Your task>
Below is a block of entries; repeat exactly the lines starting at the line that contains "termination_by p.toNat" and ending at the line that contains "(PySem.List.pyRange 0 (6 - (parser.length", both included.

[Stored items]
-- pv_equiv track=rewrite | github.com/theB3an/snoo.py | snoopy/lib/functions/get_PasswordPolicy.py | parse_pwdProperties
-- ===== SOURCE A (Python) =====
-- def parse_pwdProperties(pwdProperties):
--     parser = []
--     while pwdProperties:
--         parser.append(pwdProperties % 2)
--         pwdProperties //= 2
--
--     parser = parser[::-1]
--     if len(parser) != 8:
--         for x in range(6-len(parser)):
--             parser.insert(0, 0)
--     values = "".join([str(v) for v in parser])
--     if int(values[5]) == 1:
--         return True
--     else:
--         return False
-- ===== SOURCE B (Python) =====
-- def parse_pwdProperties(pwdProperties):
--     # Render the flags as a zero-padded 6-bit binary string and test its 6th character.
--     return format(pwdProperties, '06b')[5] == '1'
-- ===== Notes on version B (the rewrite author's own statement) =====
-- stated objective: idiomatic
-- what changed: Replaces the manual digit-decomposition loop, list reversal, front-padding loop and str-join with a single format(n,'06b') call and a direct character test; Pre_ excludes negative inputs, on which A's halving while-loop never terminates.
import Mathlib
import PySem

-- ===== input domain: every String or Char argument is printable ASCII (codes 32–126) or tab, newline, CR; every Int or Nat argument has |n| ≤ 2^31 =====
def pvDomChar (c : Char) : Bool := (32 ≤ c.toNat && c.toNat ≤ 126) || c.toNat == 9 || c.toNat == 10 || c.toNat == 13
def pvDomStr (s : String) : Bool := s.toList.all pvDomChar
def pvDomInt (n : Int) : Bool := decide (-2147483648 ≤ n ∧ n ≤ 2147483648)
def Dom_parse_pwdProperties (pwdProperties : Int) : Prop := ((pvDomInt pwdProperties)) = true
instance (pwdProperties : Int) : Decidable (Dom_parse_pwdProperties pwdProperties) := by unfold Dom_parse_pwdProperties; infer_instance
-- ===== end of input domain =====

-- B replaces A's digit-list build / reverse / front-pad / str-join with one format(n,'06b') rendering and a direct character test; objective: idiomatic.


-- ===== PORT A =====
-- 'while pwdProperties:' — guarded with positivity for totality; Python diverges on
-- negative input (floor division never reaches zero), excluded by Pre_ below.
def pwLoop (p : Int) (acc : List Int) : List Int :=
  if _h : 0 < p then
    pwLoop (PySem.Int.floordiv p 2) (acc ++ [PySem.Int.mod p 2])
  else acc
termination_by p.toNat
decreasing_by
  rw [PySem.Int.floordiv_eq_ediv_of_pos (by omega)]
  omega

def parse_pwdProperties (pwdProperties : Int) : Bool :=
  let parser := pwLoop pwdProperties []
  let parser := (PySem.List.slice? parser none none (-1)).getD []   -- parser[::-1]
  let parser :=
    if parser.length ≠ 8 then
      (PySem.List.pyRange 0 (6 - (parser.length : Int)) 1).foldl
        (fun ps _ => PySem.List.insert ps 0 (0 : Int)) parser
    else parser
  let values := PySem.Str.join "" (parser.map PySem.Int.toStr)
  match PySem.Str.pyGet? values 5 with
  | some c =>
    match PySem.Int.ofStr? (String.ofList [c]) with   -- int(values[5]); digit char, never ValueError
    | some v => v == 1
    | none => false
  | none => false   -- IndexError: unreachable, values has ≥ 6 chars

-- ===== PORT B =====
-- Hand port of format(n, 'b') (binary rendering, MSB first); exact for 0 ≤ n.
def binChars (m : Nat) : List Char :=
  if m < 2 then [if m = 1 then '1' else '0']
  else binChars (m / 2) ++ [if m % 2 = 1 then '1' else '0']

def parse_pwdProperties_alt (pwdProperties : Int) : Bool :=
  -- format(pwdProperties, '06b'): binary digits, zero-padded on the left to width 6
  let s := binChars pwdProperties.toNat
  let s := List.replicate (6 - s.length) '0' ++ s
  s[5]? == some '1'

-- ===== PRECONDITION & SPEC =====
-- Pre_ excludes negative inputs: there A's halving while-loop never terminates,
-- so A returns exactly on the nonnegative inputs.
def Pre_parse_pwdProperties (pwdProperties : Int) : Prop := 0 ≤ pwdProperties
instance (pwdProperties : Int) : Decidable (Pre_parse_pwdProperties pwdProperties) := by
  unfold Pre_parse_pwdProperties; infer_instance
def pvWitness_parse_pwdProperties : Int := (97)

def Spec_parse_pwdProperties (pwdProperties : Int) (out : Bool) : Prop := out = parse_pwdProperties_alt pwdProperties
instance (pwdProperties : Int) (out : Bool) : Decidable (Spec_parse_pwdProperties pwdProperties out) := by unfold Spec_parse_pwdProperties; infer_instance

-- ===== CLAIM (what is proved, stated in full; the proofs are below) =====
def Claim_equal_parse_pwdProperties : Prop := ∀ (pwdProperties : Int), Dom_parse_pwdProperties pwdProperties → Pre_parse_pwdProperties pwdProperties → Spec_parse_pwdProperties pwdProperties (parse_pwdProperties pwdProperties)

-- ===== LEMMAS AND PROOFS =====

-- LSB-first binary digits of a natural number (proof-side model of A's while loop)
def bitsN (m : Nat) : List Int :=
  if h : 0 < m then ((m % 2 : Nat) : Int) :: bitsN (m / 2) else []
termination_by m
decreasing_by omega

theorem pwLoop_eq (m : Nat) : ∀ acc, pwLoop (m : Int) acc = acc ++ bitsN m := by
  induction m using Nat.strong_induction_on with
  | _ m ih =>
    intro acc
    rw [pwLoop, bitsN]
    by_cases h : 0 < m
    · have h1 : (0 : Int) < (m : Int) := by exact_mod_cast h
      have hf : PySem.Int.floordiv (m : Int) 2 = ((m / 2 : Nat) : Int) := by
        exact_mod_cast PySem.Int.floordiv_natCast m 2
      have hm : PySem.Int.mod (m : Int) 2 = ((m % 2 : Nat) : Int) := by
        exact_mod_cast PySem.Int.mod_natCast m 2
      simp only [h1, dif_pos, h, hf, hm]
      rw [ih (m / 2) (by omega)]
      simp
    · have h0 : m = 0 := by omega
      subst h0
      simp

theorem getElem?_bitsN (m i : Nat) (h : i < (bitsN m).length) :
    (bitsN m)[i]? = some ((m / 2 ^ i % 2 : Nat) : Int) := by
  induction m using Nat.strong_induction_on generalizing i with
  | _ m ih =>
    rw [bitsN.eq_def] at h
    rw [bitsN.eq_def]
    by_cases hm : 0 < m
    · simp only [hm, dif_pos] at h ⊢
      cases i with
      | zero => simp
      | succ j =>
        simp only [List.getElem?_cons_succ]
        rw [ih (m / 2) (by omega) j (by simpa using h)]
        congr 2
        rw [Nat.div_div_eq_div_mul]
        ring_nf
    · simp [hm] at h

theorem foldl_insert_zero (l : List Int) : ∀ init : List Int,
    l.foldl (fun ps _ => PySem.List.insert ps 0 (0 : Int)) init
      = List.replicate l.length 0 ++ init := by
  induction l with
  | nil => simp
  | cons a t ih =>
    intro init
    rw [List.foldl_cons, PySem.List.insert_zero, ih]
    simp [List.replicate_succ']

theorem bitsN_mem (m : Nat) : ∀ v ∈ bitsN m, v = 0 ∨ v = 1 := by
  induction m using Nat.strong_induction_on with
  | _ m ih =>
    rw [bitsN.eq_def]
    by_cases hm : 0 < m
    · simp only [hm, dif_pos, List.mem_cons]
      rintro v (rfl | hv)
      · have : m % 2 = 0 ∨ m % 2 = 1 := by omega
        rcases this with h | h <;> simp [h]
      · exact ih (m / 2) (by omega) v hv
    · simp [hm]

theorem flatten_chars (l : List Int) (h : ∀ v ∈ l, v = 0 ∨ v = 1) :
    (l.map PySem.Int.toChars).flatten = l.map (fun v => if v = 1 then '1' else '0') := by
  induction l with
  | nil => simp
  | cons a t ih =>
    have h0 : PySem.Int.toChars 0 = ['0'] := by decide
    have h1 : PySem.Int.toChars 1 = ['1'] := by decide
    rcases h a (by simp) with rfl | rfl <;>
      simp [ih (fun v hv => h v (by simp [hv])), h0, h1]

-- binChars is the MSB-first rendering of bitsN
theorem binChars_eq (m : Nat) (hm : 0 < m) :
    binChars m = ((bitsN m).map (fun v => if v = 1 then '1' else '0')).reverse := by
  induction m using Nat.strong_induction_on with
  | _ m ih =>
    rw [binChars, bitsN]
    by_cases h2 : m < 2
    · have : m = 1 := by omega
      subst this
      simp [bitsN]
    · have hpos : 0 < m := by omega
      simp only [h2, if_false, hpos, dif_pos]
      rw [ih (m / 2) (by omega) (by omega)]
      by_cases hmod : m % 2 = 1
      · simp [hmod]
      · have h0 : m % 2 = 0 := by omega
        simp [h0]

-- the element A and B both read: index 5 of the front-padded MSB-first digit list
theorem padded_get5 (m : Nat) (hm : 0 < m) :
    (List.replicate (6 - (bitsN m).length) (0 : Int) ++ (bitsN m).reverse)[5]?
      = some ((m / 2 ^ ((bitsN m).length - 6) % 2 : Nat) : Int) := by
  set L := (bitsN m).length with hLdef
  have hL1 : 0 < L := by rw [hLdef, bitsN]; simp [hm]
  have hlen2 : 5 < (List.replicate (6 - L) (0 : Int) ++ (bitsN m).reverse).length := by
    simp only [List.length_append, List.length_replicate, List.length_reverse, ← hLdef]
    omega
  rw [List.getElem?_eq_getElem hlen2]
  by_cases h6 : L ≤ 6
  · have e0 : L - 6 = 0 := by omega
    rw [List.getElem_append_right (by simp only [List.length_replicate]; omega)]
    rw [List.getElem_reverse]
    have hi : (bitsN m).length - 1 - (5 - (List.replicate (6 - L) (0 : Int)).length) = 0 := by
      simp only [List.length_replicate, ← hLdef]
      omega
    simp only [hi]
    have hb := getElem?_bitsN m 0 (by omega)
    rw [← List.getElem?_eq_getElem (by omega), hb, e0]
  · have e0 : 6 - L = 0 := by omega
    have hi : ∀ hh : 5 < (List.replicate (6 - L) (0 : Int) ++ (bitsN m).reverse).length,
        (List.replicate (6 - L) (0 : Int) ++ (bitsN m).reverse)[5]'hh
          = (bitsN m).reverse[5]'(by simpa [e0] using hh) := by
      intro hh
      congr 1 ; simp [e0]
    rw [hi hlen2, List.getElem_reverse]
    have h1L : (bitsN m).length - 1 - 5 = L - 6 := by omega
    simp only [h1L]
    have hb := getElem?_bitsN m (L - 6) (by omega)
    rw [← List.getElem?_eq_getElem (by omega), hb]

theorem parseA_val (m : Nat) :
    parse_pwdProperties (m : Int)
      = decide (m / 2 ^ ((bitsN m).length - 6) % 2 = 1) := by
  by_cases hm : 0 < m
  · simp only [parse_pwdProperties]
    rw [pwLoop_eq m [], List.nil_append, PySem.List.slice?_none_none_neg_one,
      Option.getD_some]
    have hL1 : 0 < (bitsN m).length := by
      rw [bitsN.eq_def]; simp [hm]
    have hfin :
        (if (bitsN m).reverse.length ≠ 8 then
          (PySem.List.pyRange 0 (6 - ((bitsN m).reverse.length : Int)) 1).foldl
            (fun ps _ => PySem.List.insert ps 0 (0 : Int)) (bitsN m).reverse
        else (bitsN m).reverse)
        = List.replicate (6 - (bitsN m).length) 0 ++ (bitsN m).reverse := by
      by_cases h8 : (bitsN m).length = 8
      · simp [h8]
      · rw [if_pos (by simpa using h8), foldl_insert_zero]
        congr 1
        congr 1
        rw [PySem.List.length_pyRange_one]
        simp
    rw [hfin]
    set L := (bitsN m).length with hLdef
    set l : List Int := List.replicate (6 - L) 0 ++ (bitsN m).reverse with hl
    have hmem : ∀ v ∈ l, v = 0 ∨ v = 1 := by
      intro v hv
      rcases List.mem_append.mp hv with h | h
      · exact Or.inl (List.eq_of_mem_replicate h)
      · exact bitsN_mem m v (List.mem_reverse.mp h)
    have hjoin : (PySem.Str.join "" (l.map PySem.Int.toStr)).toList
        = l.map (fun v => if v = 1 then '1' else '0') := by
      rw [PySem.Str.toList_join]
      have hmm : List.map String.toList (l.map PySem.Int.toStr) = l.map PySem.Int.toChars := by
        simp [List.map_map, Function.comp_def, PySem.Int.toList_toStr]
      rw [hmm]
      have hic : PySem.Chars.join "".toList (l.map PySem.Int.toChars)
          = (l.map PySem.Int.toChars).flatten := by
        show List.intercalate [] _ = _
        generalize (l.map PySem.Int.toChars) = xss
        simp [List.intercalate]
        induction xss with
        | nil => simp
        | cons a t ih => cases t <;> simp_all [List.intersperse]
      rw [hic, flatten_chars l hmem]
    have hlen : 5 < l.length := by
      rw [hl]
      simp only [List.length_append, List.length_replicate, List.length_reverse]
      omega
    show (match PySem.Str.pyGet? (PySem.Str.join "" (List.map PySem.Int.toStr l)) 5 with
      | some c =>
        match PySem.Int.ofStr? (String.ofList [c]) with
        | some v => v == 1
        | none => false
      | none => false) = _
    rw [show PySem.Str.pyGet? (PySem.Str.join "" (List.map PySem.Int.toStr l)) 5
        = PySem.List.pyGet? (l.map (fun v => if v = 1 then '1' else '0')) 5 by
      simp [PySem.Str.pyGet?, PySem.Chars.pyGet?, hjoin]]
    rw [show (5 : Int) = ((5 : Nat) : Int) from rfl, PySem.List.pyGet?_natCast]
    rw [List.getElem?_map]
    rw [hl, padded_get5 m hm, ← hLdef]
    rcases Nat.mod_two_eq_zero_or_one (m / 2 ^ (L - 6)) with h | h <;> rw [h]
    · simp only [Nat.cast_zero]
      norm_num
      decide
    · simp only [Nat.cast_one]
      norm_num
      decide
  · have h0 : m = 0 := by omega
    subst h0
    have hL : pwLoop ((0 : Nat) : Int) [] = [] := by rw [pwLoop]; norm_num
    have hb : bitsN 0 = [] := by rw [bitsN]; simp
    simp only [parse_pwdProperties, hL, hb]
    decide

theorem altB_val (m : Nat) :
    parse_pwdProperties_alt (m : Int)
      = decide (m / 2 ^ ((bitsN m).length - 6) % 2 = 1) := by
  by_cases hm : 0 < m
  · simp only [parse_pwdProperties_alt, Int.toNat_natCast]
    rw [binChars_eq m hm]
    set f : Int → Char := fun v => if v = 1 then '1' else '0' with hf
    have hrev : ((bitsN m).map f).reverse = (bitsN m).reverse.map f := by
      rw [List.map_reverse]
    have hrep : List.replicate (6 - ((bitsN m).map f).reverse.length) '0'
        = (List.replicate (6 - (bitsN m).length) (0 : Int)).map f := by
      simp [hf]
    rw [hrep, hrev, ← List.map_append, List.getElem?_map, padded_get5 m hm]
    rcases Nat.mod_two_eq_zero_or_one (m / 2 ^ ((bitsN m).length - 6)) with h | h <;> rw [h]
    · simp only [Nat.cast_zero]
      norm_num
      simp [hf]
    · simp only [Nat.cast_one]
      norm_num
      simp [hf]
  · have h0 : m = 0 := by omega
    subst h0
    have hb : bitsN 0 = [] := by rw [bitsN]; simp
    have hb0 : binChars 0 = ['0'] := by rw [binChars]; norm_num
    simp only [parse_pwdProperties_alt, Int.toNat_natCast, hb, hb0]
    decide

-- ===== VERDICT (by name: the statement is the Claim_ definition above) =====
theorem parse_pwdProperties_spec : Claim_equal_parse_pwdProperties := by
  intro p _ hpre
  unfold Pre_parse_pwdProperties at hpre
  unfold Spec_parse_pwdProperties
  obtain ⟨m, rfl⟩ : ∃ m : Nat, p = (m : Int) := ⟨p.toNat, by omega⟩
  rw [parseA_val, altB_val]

Solution to this exercise>
termination_by p.toNat
decreasing_by
  rw [PySem.Int.floordiv_eq_ediv_of_pos (by omega)]
  omega

def parse_pwdProperties (pwdProperties : Int) : Bool :=
  let parser := pwLoop pwdProperties []
  let parser := (PySem.List.slice? parser none none (-1)).getD []   -- parser[::-1]
  let parser :=
    if parser.length ≠ 8 then
      (PySem.List.pyRange 0 (6 - (parser.length : Int)) 1).foldl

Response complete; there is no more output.